* _EXERCISE AIM_
Please print the whole of the listing that follows exactly.

* _RECORDS FOR PROCESSING_
________________
-- ===== VERDICT (by name: the statement is the Claim_ definition above) =====
theorem get_vindices_spec : Claim_equal_get_vindices := by
  unfold Claim_equal_get_vindices
  intro lidx gs _ hpre
  unfold Spec_get_vindices Pre_get_vindices at *
  match gs, hpre with
  | g0 :: rest, _ =>
    unfold get_vindices get_vindices_alt
    rw [PySem.List.pyGet?_zero_cons]
    simp only []
    have hnd : (((PySem.Dict.ofList g0).items).map (·.1)).Nodup := by
      have : (((PySem.Dict.ofList g0).items).map (·.1)) = (PySem.Dict.ofList g0).keys := rfl
      rw [this]
      exact PySem.Dict.nodup_keys_ofList g0
    have hpend : ((PySem.Dict.ofList g0).items).map (fun kv => (PySem.List.sorted kv.2 (fun x => x.1), (0 : Nat)))
        = (pvFilt (PySem.Dict.ofList g0).items PySem.Set.empty).zip
            (List.replicate (pvFilt (PySem.Dict.ofList g0).items PySem.Set.empty).length 0) := by
      rw [pvZipRep, pvFilt_empty, List.map_map]
      rfl
    rw [hpend]
    rw [pvLoop_eq _ hnd _ _ _ _ (by simp)
      (by intro p hp
          rw [pvZipRep] at hp
          simp only [List.mem_map] at hp
          obtain ⟨x, -, rfl⟩ := hp
          exact ⟨Nat.zero_le _, by simp⟩)]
________________
* _EXPECTED ANSWER_
-- ===== VERDICT (by name: the statement is the Claim_ definition above) =====
theorem get_vindices_spec : Claim_equal_get_vindices := by
  unfold Claim_equal_get_vindices
  intro lidx gs _ hpre
  unfold Spec_get_vindices Pre_get_vindices at *
  match gs, hpre with
  | g0 :: rest, _ =>
    unfold get_vindices get_vindices_alt
    rw [PySem.List.pyGet?_zero_cons]
    simp only []
    have hnd : (((PySem.Dict.ofList g0).items).map (·.1)).Nodup := by
      have : (((PySem.Dict.ofList g0).items).map (·.1)) = (PySem.Dict.ofList g0).keys := rfl
      rw [this]
      exact PySem.Dict.nodup_keys_ofList g0
    have hpend : ((PySem.Dict.ofList g0).items).map (fun kv => (PySem.List.sorted kv.2 (fun x => x.1), (0 : Nat)))
        = (pvFilt (PySem.Dict.ofList g0).items PySem.Set.empty).zip
            (List.replicate (pvFilt (PySem.Dict.ofList g0).items PySem.Set.empty).length 0) := by
      rw [pvZipRep, pvFilt_empty, List.map_map]
      rfl
    rw [hpend]
    rw [pvLoop_eq _ hnd _ _ _ _ (by simp)
      (by intro p hp
          rw [pvZipRep] at hp
          simp only [List.mem_map] at hp
          obtain ⟨x, -, rfl⟩ := hp
          exact ⟨Nat.zero_le _, by simp⟩)]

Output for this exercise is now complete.